Exercise prompt
Wherever the string "counting" appears in the listing, copy that line.

┄┄┄┄┄┄

-- pv_equiv track=rewrite | github.com/y-titishev-infuse/bpa_ai-mode-google-search | ____selectors.py | _verify_json_integrity
-- ===== SOURCE A (Python) =====
-- def _verify_json_integrity(json_str: str) -> bool:
--     """Verify that all brackets and braces are properly balanced in JSON string.
--
--     Args:
--         json_str: JSON string to verify
--
--     Returns:
--         True if all brackets are balanced, False otherwise
--     """
--     if not json_str:
--         return False
--
--     brace_balance = 0  # { }
--     bracket_balance = 0  # [ ]
--     in_string = False
--     escape_next = False
--
--     for char in json_str:
--         # Handle escape sequences inside strings
--         if escape_next:
--             escape_next = False
--             continue
--
--         if char == '\\' and in_string:
--             escape_next = True
--             continue
--
--         # Toggle string state on quotes (only unescaped)
--         if char == '"':
--             in_string = not in_string
--             continue
--
--         # Skip bracket counting if inside a string
--         if in_string:
--             continue
--
--         # Count braces and brackets
--         if char == '{':
--             brace_balance += 1
--         elif char == '}':
--             brace_balance -= 1
--         elif char == '[':
--             bracket_balance += 1
--         elif char == ']':
--             bracket_balance -= 1
--
--         # Early exit if balance goes negative (closing without opening)
--         if brace_balance < 0 or bracket_balance < 0:
--             return False
--
--     # All brackets must be closed and not inside a string
--     return brace_balance == 0 and bracket_balance == 0 and not in_string
-- ===== SOURCE B (Python) =====
-- def _verify_json_integrity(json_str: str) -> bool:
--     if not json_str:
--         return False
--     # Pass 1: strip string contents, keeping only structural chars outside strings.
--     structural = []
--     in_string = False
--     escape = False
--     for ch in json_str:
--         if escape:
--             escape = False
--         elif ch == '\\' and in_string:
--             escape = True
--         elif ch == '"':
--             in_string = not in_string
--         elif not in_string and ch in '{}[]':
--             structural.append(ch)
--     if in_string:
--         return False
--     # Pass 2: independent counters with early negative exit.
--     brace = bracket = 0
--     for ch in structural:
--         if ch == '{':
--             brace += 1
--         elif ch == '}':
--             brace -= 1
--         elif ch == '[':
--             bracket += 1
--         else:
--             bracket -= 1
--         if brace < 0 or bracket < 0:
--             return False
--     return brace == 0 and bracket == 0
-- ===== Notes on version B (the rewrite author's own statement) =====
-- stated objective: alternative
-- what changed: Single interleaved scan replaced by a two-pass decomposition: a string-stripping pass that collects only structural brackets outside strings, then a counting pass with two independent counters over the (typically tiny) reduced list.
import Mathlib
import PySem

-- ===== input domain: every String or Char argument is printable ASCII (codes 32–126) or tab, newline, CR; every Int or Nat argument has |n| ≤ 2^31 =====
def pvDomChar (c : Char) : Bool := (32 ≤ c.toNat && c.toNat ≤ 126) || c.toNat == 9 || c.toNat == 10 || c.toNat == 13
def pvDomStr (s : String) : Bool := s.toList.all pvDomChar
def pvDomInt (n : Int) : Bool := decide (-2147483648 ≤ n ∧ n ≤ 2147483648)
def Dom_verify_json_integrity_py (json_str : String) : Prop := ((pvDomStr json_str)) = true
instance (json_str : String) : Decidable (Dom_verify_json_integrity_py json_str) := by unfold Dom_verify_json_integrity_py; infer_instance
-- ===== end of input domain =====

-- B: two-pass decomposition (strip string contents, then count brackets) instead of A's single interleaved scan; same return value, same cost.
-- ===== PORT A =====
-- Port B replaces A's single interleaved scan by two passes (strip strings, then count); same return value.
-- Literal transliteration of A's single loop: state (brace, bracket, in_string, escape).
def goA : List Char → Int → Int → Bool → Bool → Bool
  | [], brace, bracket, inStr, _esc => brace == 0 && bracket == 0 && !inStr
  | c :: rest, brace, bracket, inStr, esc =>
    if esc then goA rest brace bracket inStr false
    else if c = '\\' ∧ inStr = true then goA rest brace bracket inStr true
    else if c = '"' then goA rest brace bracket (!inStr) esc
    else if inStr then goA rest brace bracket inStr esc
    else
      let brace' := if c = '{' then brace + 1 else if c = '}' then brace - 1 else brace
      let bracket' := if c = '[' then bracket + 1 else if c = ']' then bracket - 1 else bracket
      if brace' < 0 ∨ bracket' < 0 then false
      else goA rest brace' bracket' inStr esc

def verify_json_integrity_py (json_str : String) : Bool :=
  if json_str = "" then false
  else goA json_str.toList 0 0 false false

-- ===== PORT B =====
-- Pass 1: keep only structural chars outside strings; also report whether we end inside a string.
def reduceB : List Char → Bool → Bool → List Char × Bool
  | [], inStr, _esc => ([], inStr)
  | c :: rest, inStr, esc =>
    if esc then reduceB rest inStr false
    else if c = '\\' ∧ inStr = true then reduceB rest inStr true
    else if c = '"' then reduceB rest (!inStr) esc
    else if inStr = false ∧ c ∈ ['{', '}', '[', ']'] then
      let p := reduceB rest inStr esc
      (c :: p.1, p.2)
    else reduceB rest inStr esc

-- Pass 2: independent counters with early negative exit.
def countB : List Char → Int → Int → Bool
  | [], brace, bracket => brace == 0 && bracket == 0
  | c :: rest, brace, bracket =>
    let brace' := if c = '{' then brace + 1 else if c = '}' then brace - 1 else brace
    let bracket' := if c = '[' then bracket + 1 else if c = ']' then bracket - 1 else bracket
    if brace' < 0 ∨ bracket' < 0 then false
    else countB rest brace' bracket'

def verify_json_integrity_py_alt (json_str : String) : Bool :=
  if json_str = "" then false
  else
    let p := reduceB json_str.toList false false
    if p.2 then false else countB p.1 0 0

-- ===== PRECONDITION & SPEC =====
def Spec_verify_json_integrity_py (json_str : String) (out : Bool) : Prop := out = verify_json_integrity_py_alt json_str
instance (json_str : String) (out : Bool) : Decidable (Spec_verify_json_integrity_py json_str out) := by unfold Spec_verify_json_integrity_py; infer_instance

-- ===== CLAIM =====
def Claim_equal_verify_json_integrity_py : Prop := ∀ (json_str : String), Dom_verify_json_integrity_py json_str → Spec_verify_json_integrity_py json_str (verify_json_integrity_py json_str)

-- ===== LEMMAS AND PROOFS =====
theorem goA_eq_two_pass (cs : List Char) : ∀ (brace bracket : Int) (inStr esc : Bool),
    0 ≤ brace → 0 ≤ bracket →
    goA cs brace bracket inStr esc =
      (if (reduceB cs inStr esc).2 then false else countB (reduceB cs inStr esc).1 brace bracket) := by
  induction cs with
  | nil =>
    intro brace bracket inStr esc _ _
    cases inStr <;> simp [goA, reduceB, countB]
  | cons c rest ih =>
    intro brace bracket inStr esc hb hk
    by_cases hesc : esc = true
    · subst hesc; simp [goA, reduceB, ih _ _ _ _ hb hk]
    · replace hesc : esc = false := by cases esc <;> simp_all
      subst hesc
      by_cases hbs : c = '\\' ∧ inStr = true
      · simp [goA, reduceB, hbs, ih _ _ _ _ hb hk]
      · by_cases hq : c = '"'
        · simp [goA, reduceB, hq, ih _ _ _ _ hb hk]
        · by_cases hin : inStr = true
          · have hc : ¬ c = '\\' := fun h => hbs ⟨h, hin⟩
            simp [goA, reduceB, hc, hq, hin, ih _ _ _ _ hb hk]
          · replace hin : inStr = false := by cases inStr <;> simp_all
            subst hin
            by_cases hstruct : c ∈ ['{', '}', '[', ']']
            · -- structural character: both sides apply the same update and negativity test
              simp only [List.mem_cons, List.not_mem_nil, or_false] at hstruct
              rcases hstruct with rfl | rfl | rfl | rfl
              · simp [goA, reduceB, countB,
                  show ¬((brace + 1 : Int) < 0 ∨ bracket < 0) from by omega]
                rw [ih _ _ _ _ (by omega) hk]
                cases hr : (reduceB rest false false).2 <;> simp [hr]
              · by_cases hneg : brace - 1 < 0
                · simp [goA, reduceB, countB, show brace < 1 from by omega]
                · simp [goA, reduceB, countB, show ¬ brace < 1 from by omega,
                    show ¬ bracket < 0 from by omega]
                  rw [ih _ _ _ _ (by omega) hk]
                  cases hr : (reduceB rest false false).2 <;> simp [hr]
              · simp [goA, reduceB, countB,
                  show ¬(brace < 0 ∨ (bracket + 1 : Int) < 0) from by omega]
                rw [ih _ _ _ _ hb (by omega)]
                cases hr : (reduceB rest false false).2 <;> simp [hr]
              · by_cases hneg : bracket - 1 < 0
                · simp [goA, reduceB, countB, show bracket < 1 from by omega]
                · simp [goA, reduceB, countB, show ¬ brace < 0 from by omega,
                    show ¬ bracket < 1 from by omega]
                  rw [ih _ _ _ _ hb (by omega)]
                  cases hr : (reduceB rest false false).2 <;> simp [hr]
            · -- non-structural outside string: A leaves counters, checks negativity (never fires)
              have h1 : ¬ c = '{' := by rintro rfl; simp at hstruct
              have h2 : ¬ c = '}' := by rintro rfl; simp at hstruct
              have h3 : ¬ c = '[' := by rintro rfl; simp at hstruct
              have h4 : ¬ c = ']' := by rintro rfl; simp at hstruct
              have hneg : ¬ (brace < 0 ∨ bracket < 0) := by omega
              simp [goA, reduceB, hq, hstruct, h1, h2, h3, h4, hneg,
                ih _ _ _ _ hb hk]

-- ===== VERDICT =====
theorem verify_json_integrity_py_spec : Claim_equal_verify_json_integrity_py := by
  intro s _
  unfold Spec_verify_json_integrity_py verify_json_integrity_py verify_json_integrity_py_alt
  by_cases h : s = "" <;> simp [h, goA_eq_two_pass s.toList 0 0 false false (by norm_num) (by norm_num)]
theorem buildArr_eq (seats : List Char) (N : Int) :
    ∀ (fuel : Nat) (i : Int) (arr : List String),
    buildArr seats N fuel i arr = arr ++ renderBlocks (blocksOf seats N fuel i) := by
  intro fuel
  induction fuel with
  | zero => intro i arr; simp [buildArr, blocksOf, renderBlocks]
  | succ fuel ih =>
      intro i arr
      rw [buildArr, blocksOf]
      split_ifs with h
      · cases hg : PySem.List.pyGet? seats i with
        | none => simp [renderBlocks]
        | some c =>
            dsimp only
            split_ifs <;> simp [renderBlocks, ih]
      · simp [renderBlocks]

theorem countLoop_eq (seats : List Char) (N : Int) :
    ∀ (fuel : Nat) (i couples singles : Int),
    countLoop seats N fuel i couples singles =
      (couples + ((blocksOf seats N fuel i).count true : Int),
       singles + ((blocksOf seats N fuel i).count false : Int)) := by
  intro fuel
  induction fuel with
  | zero => intro i c s; simp [countLoop, blocksOf]
  | succ fuel ih =>
      intro i c s
      rw [countLoop, blocksOf]
      split_ifs with h
      · cases hg : PySem.List.pyGet? seats i with
        | none => simp
        | some ch =>
            dsimp only
            split_ifs <;> rw [ih] <;> simp [List.count_cons] <;> omega
      · simp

┄┄┄┄┄┄

Exercise output
--         # Skip bracket counting if inside a string
-- what changed: Single interleaved scan replaced by a two-pass decomposition: a string-stripping pass that collects only structural brackets outside strings, then a counting pass with two independent counters over the (typically tiny) reduced list.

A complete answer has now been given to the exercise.